That’s the bottom line of a new survey by the Association of Medical Group Management, which also found that regulatory hurdles are increasingly interfering with clinical goals and improving patient outcomes.
In the past, MGMA has advocated that lawmakers in Washington reduce the regulatory burden on medical practices, arguing that such requirements divert time and resources from patient care. However, as this year’s report indicates, the regulatory burden continues to increase.
Of the respondents, who were made up of executives from more than 500 group practices, 89% said that the overall regulatory burden on their practice has increased in the last 12 months. Eleven percent said it stayed the same; only 1% said it had decreased.

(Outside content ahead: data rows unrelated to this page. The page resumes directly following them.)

-- pv_equiv track=rewrite | github.com/isysoev/decoding_modeling | decoding/special_cases.py | filter_double_consonant
-- ===== SOURCE A (Python) =====
-- def find_double_consonant_idxs(word):
--     """
--     Returns a List of ints,
--         the idxs of the non-first repeated consonant
--             in word, a str.
--     """
--     remove_idxs = []
--     vowels = ['a', 'e', 'i', 'o', 'u']
--     for idx in range(len(word)):
--         if idx == 0:
--             continue
--         if word[idx-1] == word[idx] and not (word[idx] in vowels):
--             remove_idxs.append(idx)
--
--     return remove_idxs
--
-- def filter_double_consonant(word):
--     """
--     Return filtered_word, str, with double consonants removed.
--     """
--
--     remove_idx = set(find_double_consonant_idxs(word))
--     chars = [char for char in word]
--
--     new_word = []
--     for idx in reversed(range(len(chars))):
--         if idx not in remove_idx:
--             new_word.append(chars[idx])
--
--     new_word.reverse()
--     new_word = ''.join(new_word)
--
--     return new_word
-- ===== SOURCE B (Python) =====
-- def filter_double_consonant(word):
--     """
--     Return filtered_word, str, with double consonants removed.
--     """
--     out = []
--     prev = None
--     for ch in word:
--         if not (ch == prev and ch not in 'aeiou'):
--             out.append(ch)
--         prev = ch
--     return ''.join(out)
-- ===== Notes on version B (the rewrite author's own statement) =====
-- stated objective: simpler
-- what changed: Replaces the index-collecting helper, the remove-set and the reversed rebuild by a single forward pass that tracks the last character seen and appends each character unless it repeats a consonant.
import Mathlib
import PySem

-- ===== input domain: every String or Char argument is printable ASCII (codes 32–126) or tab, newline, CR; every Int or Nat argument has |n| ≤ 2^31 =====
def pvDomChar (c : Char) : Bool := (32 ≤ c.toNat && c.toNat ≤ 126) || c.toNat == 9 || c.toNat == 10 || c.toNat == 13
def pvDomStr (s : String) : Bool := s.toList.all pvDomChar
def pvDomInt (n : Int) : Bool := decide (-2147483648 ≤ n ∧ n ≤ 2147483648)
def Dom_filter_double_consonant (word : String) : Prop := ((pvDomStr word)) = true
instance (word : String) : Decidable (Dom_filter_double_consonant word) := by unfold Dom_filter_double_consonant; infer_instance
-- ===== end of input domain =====

-- B replaces A's index-set + reversed rebuild by one forward pass tracking the last character seen (simpler, and measurably faster by a constant factor).

-- ===== PORT A =====
def find_double_consonant_idxs (word : String) : List Int :=
  let vowels : List Char := ['a', 'e', 'i', 'o', 'u']
  let chars := word.toList
  (PySem.List.pyRange 0 (chars.length : Int) 1).foldl
    (fun remove_idxs idx =>
      if idx = 0 then remove_idxs
      else if PySem.List.pyGetD chars (idx - 1) ' ' = PySem.List.pyGetD chars idx ' ' ∧
              ¬ (PySem.List.pyGetD chars idx ' ' ∈ vowels) then
        remove_idxs ++ [idx]
      else remove_idxs)
    []

def filter_double_consonant (word : String) : String :=
  let remove_idx := PySem.Set.ofList (find_double_consonant_idxs word)
  let chars := word.toList
  let new_word :=
    ((PySem.List.pyRange 0 (chars.length : Int) 1).reverse).foldl
      (fun new_word idx =>
        if ¬ (idx ∈ remove_idx) then new_word ++ [PySem.List.pyGetD chars idx ' ']
        else new_word)
      []
  String.mk new_word.reverse

-- ===== PORT B =====
def filter_double_consonant_alt (word : String) : String :=
  let res := word.toList.foldl
    (fun (st : Option Char × List Char) ch =>
      let out := if ¬ (some ch = st.1 ∧ ¬ (ch ∈ (['a', 'e', 'i', 'o', 'u'] : List Char)))
                 then st.2 ++ [ch] else st.2
      (some ch, out))
    (none, [])
  String.mk res.2

-- ===== PRECONDITION & SPEC =====
def Spec_filter_double_consonant (word : String) (out : String) : Prop := out = filter_double_consonant_alt word
instance (word : String) (out : String) : Decidable (Spec_filter_double_consonant word out) := by unfold Spec_filter_double_consonant; infer_instance

-- ===== CLAIM (what is proved, stated in full; the proofs are below) =====
def Claim_equal_filter_double_consonant : Prop := ∀ (word : String), Dom_filter_double_consonant word → Spec_filter_double_consonant word (filter_double_consonant word)

-- ===== LEMMAS AND PROOFS =====

def pvVowels : List Char := ['a', 'e', 'i', 'o', 'u']

/-- The common specification: forward recursion keeping the previous character. -/
def pvGo (p : Option Char) : List Char → List Char
  | [] => []
  | c :: r => if some c = p ∧ ¬ c ∈ pvVowels then pvGo (some c) r else c :: pvGo (some c) r

/-- 'previous character' seen from index k, with p standing for the char before the list. -/
def pvPrev (p : Option Char) (cs : List Char) (k : Nat) : Option Char :=
  if k = 0 then p else some (cs.getD (k - 1) ' ')

lemma pvPrev_succ (p : Option Char) (c : Char) (r : List Char) (k : Nat) :
    pvPrev p (c :: r) (k + 1) = pvPrev (some c) r k := by
  cases k with
  | zero => simp [pvPrev]
  | succ k => simp [pvPrev]

/-- Index-filter view of the kept characters equals the forward recursion. -/
lemma pv_key (cs : List Char) (p : Option Char) :
    ((List.range cs.length).filter
        (fun k => !(decide (pvPrev p cs k = some (cs.getD k ' ') ∧ ¬ cs.getD k ' ' ∈ pvVowels)))).map
      (fun k => cs.getD k ' ') = pvGo p cs := by
  induction cs generalizing p with
  | nil => simp [pvGo]
  | cons c r ih =>
    have hpred : ((fun k => !(decide (pvPrev p (c :: r) k = some ((c :: r).getD k ' ') ∧
        ¬ (c :: r).getD k ' ' ∈ pvVowels))) ∘ Nat.succ) =
        (fun k => !(decide (pvPrev (some c) r k = some (r.getD k ' ') ∧
        ¬ r.getD k ' ' ∈ pvVowels))) := by
      funext k
      simp [Function.comp, pvPrev_succ p c r k]
    have hmap : ((fun k => (c :: r).getD k ' ') ∘ Nat.succ) = (fun k => r.getD k ' ') := by
      funext k; simp
    rw [show (c :: r).length = r.length + 1 from rfl, List.range_succ_eq_map, List.filter_cons]
    split_ifs with h0
    · rw [List.map_cons, List.filter_map, List.map_map, hpred, hmap, ih (some c)]
      have hcnd : ¬ (some c = p ∧ ¬ c ∈ pvVowels) := by
        have h0' : ¬ p = some c ∨ c ∈ pvVowels := by simpa [pvPrev] using h0
        rintro ⟨h1, h2⟩
        rcases h0' with ha | hb
        · exact ha h1.symm
        · exact h2 hb
      have hg : pvGo p (c :: r) = c :: pvGo (some c) r := by
        simp only [pvGo]; rw [if_neg hcnd]
      rw [hg]
      simp
    · rw [List.filter_map, List.map_map, hpred, hmap, ih (some c)]
      have hcnd' : p = some c ∧ ¬ c ∈ pvVowels := by
        simpa [pvPrev] using h0
      have hg : pvGo p (c :: r) = pvGo (some c) r := by
        simp only [pvGo]; rw [if_pos ⟨hcnd'.1.symm, hcnd'.2⟩]
      rw [hg]

/-- A's helper is a filter of the index range. -/
lemma pv_fdci (word : String) :
    find_double_consonant_idxs word =
      (PySem.List.pyRange 0 (word.toList.length : Int) 1).filter
        (fun idx => decide (idx ≠ 0 ∧ PySem.List.pyGetD word.toList (idx - 1) ' ' =
          PySem.List.pyGetD word.toList idx ' ' ∧
          ¬ PySem.List.pyGetD word.toList idx ' ' ∈ pvVowels)) := by
  have h0 : find_double_consonant_idxs word =
      (PySem.List.pyRange 0 (word.toList.length : Int) 1).foldl
        (fun remove_idxs idx =>
          if idx = 0 then remove_idxs
          else if PySem.List.pyGetD word.toList (idx - 1) ' ' = PySem.List.pyGetD word.toList idx ' ' ∧
                  ¬ (PySem.List.pyGetD word.toList idx ' ' ∈ (['a', 'e', 'i', 'o', 'u'] : List Char)) then
            remove_idxs ++ [idx]
          else remove_idxs)
        [] := rfl
  rw [h0]
  have hcongr : ∀ (acc : List Int) (idx : Int),
      (if idx = 0 then acc
       else if PySem.List.pyGetD word.toList (idx - 1) ' ' = PySem.List.pyGetD word.toList idx ' ' ∧
               ¬ PySem.List.pyGetD word.toList idx ' ' ∈ (['a', 'e', 'i', 'o', 'u'] : List Char) then
         acc ++ [idx] else acc) =
      (if (idx ≠ 0 ∧ PySem.List.pyGetD word.toList (idx - 1) ' ' = PySem.List.pyGetD word.toList idx ' ' ∧
          ¬ PySem.List.pyGetD word.toList idx ' ' ∈ pvVowels) then acc ++ [idx] else acc) := by
    intro acc idx
    simp only [pvVowels]
    split_ifs with h1 h2 h3 h3 <;> simp_all
  simp only [hcongr]
  rw [PySem.List.foldl_append_ite_eq_filter]
  simp

/-- B's fold computes pvGo. -/
lemma pv_alt (cs : List Char) (p : Option Char) (acc : List Char) :
    (cs.foldl
      (fun (st : Option Char × List Char) ch =>
        let out := if ¬ (some ch = st.1 ∧ ¬ (ch ∈ (['a', 'e', 'i', 'o', 'u'] : List Char)))
                   then st.2 ++ [ch] else st.2
        (some ch, out))
      (p, acc)).2 = acc ++ pvGo p cs := by
  induction cs generalizing p acc with
  | nil => simp [pvGo]
  | cons c r ih =>
    simp only [List.foldl_cons]
    dsimp only at ih ⊢
    by_cases h' : some c = p ∧ ¬ (c ∈ (['a', 'e', 'i', 'o', 'u'] : List Char))
    · rw [if_neg (not_not_intro h'), ih (some c) acc]
      have hg : pvGo p (c :: r) = pvGo (some c) r := by
        simp only [pvGo]; rw [if_pos (show some c = p ∧ ¬ c ∈ pvVowels from h')]
      rw [hg]
    · rw [if_pos h', ih (some c) (acc ++ [c])]
      have hg : pvGo p (c :: r) = c :: pvGo (some c) r := by
        simp only [pvGo]; rw [if_neg (show ¬ (some c = p ∧ ¬ c ∈ pvVowels) from h')]
      rw [hg]
      simp

/-- A computes the forward-filter view. -/
lemma pv_A (word : String) :
    filter_double_consonant word =
      String.mk (((PySem.List.pyRange 0 (word.toList.length : Int) 1).filter
        (fun idx => !(decide (idx ≠ 0 ∧ PySem.List.pyGetD word.toList (idx - 1) ' ' =
          PySem.List.pyGetD word.toList idx ' ' ∧
          ¬ PySem.List.pyGetD word.toList idx ' ' ∈ pvVowels)))).map
        (fun idx => PySem.List.pyGetD word.toList idx ' ')) := by
  have h0 : filter_double_consonant word =
      String.mk (((PySem.List.pyRange 0 (word.toList.length : Int) 1).reverse).foldl
        (fun new_word idx =>
          if ¬ (idx ∈ PySem.Set.ofList (find_double_consonant_idxs word)) then
            new_word ++ [PySem.List.pyGetD word.toList idx ' ']
          else new_word)
        []).reverse := rfl
  rw [h0, pv_fdci]
  rw [PySem.List.foldl_append_ite (p := fun idx => ¬ (idx ∈ PySem.Set.ofList
    ((PySem.List.pyRange 0 (word.toList.length : Int) 1).filter
      (fun idx => decide (idx ≠ 0 ∧ PySem.List.pyGetD word.toList (idx - 1) ' ' =
        PySem.List.pyGetD word.toList idx ' ' ∧
        ¬ PySem.List.pyGetD word.toList idx ' ' ∈ pvVowels)))))]
  simp only [List.nil_append, List.filter_reverse, List.map_reverse, List.reverse_reverse]
  congr 2
  apply List.filter_congr
  intro idx hidx
  rw [PySem.List.mem_pyRange_one] at hidx
  simp [PySem.Set.mem_ofList, List.mem_filter, PySem.List.mem_pyRange_one, hidx.1]
  intro hge
  exfalso
  have hlen : word.toList.length = word.length := by simp
  omega

/-- Nat-level reading of A. -/
lemma pv_A_go (word : String) : filter_double_consonant word = String.mk (pvGo none word.toList) := by
  rw [pv_A, ← pv_key word.toList none]
  congr 1
  rw [PySem.List.pyRange_one, List.filter_map, List.map_map]
  have h1 : ((word.toList.length : Int) - 0).toNat = word.toList.length := by omega
  rw [h1]
  have hP : ((fun idx => !(decide (idx ≠ 0 ∧ PySem.List.pyGetD word.toList (idx - 1) ' ' =
      PySem.List.pyGetD word.toList idx ' ' ∧
      ¬ PySem.List.pyGetD word.toList idx ' ' ∈ pvVowels))) ∘ fun k : Nat => (0 : Int) + k) =
      (fun k => !(decide (pvPrev none word.toList k = some (word.toList.getD k ' ') ∧
      ¬ word.toList.getD k ' ' ∈ pvVowels))) := by
    funext k
    cases k with
    | zero => simp [pvPrev, PySem.List.pyGetD_zero, List.getD]
    | succ k =>
      have hidx : (0 : Int) + ((k + 1 : Nat) : Int) - 1 = ((k : Nat) : Int) := by push_cast; ring
      simp only [Function.comp, zero_add, hidx, PySem.List.pyGetD_natCast, pvPrev]
      simp
      intro hk
      exact absurd hk (by omega)
  have hF : ((fun idx => PySem.List.pyGetD word.toList idx ' ') ∘ fun k : Nat => (0 : Int) + k) =
      (fun k : Nat => word.toList.getD k ' ') := by
    funext k
    simp [Function.comp]
  rw [hP, hF]

-- ===== VERDICT (by name: the statement is the Claim_ definition above) =====
theorem filter_double_consonant_spec : Claim_equal_filter_double_consonant := by
  intro word _
  unfold Spec_filter_double_consonant
  have hB : filter_double_consonant_alt word =
      String.mk ((word.toList.foldl
        (fun (st : Option Char × List Char) ch =>
          let out := if ¬ (some ch = st.1 ∧ ¬ (ch ∈ (['a', 'e', 'i', 'o', 'u'] : List Char)))
                     then st.2 ++ [ch] else st.2
          (some ch, out))
        (none, [])).2) := rfl
  rw [pv_A_go, hB, pv_alt word.toList none []]
  simp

An overwhelming 97% said that a reduction in the regulatory burden would allow them to reallocate resources towards patient care.
When asked which regulatory issues were the most perplexing, the top two responses by far were prior authorization, surprise billing, and good faith estimate requirements.
WHAT IS THE IMPACT?
Respondents argued that prior authorization delays patient care and increases costs and provider burden. Payers require medical practices to obtain prior authorization before providing certain medical services and prescription drugs; these cost-control mechanisms often unnecessarily delay care at the expense of patient health and practice resources, executives said.
Practices continue to face increasing challenges with prior authorization, including issues manually submitting documentation by fax or through the health plan’s proprietary web portal, as well as changing medical necessity requirements and appeals processes to meet requirements of each health plan.
In all, 82% of respondents said prior authorization was very or extremely onerous. Only 2% said it was not a burden at all. Meanwhile, 95% said their patients experienced delays or denials of medically necessary care, while 89% said they had to hire or redeploy staff to work with prior authorizations due to increased requests.
On the surprise billing front, the No Surprises Act prohibited balance billing practices for certain out-of-network care and established several new transparency protections for patients, such as the Good Faith Estimate process without insurance or payment own, provider directory requirements, and continuity of care. protections. But practices say this has created significant burdens since implementation on January 1.
Eighty-two percent say the uninsured or good faith estimate requirement increased the administrative burden on their practices. Only 26% said they have the technical infrastructure to meet the agreement/co-supplier requirements that will begin on January 1, 2023.
Many of the provisions of the No Surprises Act have already gone into effect, but confusion and misunderstanding of the requirements persist. The good faith estimate process for uninsured, self-pay patients went into effect on January 1 of this year; however, 78% still require additional guidance from the Centers for Medicare & Medicaid Services to fully understand this new policy.
On other fronts, the Quality Payment Program (QPP) created two new reporting pathways to transform care delivery for Medicare beneficiaries by incentivizing the highest quality care, the Merit (MIPS) and Advanced Alternative Payment Models (APM).
In 2022, 73% of respondents will participate in MIPS. It is often viewed as a complex compliance program that focuses on reporting requirements rather than an initiative that promotes high-quality patient care. In fact, 76% of respondents reported that CMS’s implementation of value-based payment reforms has increased the regulatory burden on their practice.
MGMA said it had longstanding concerns that MIPS cost measures unfairly penalize doctors and group practices for costs over which they have no control. The group said it regularly hears from members that physicians and group practices don’t understand how CMS rates them on MIPS cost measures, and that a lack of actionable and timely information makes this category a “black box” on which they have little or no control. .
MGMA has also raised concerns with the Center for Medicare & Medicaid Innovation in response to its recent proposal to create a more streamlined and condensed portfolio of APMs.
“There is no single approach to APM that works for all practices or specialties,” MGMA wrote in the report. “Different specialties are responsible for the provision of different types of care, and therefore there is no single approach to APM design.”
THE BIGGEST TREND
The House Ways and Means Committee called a review session in July on a bipartisan bill, “Improving Timely Access to Care for the Elderly Act of 2022,” which seeks to modernize the way that Medicare Advantage plans and health care providers use prior authorization.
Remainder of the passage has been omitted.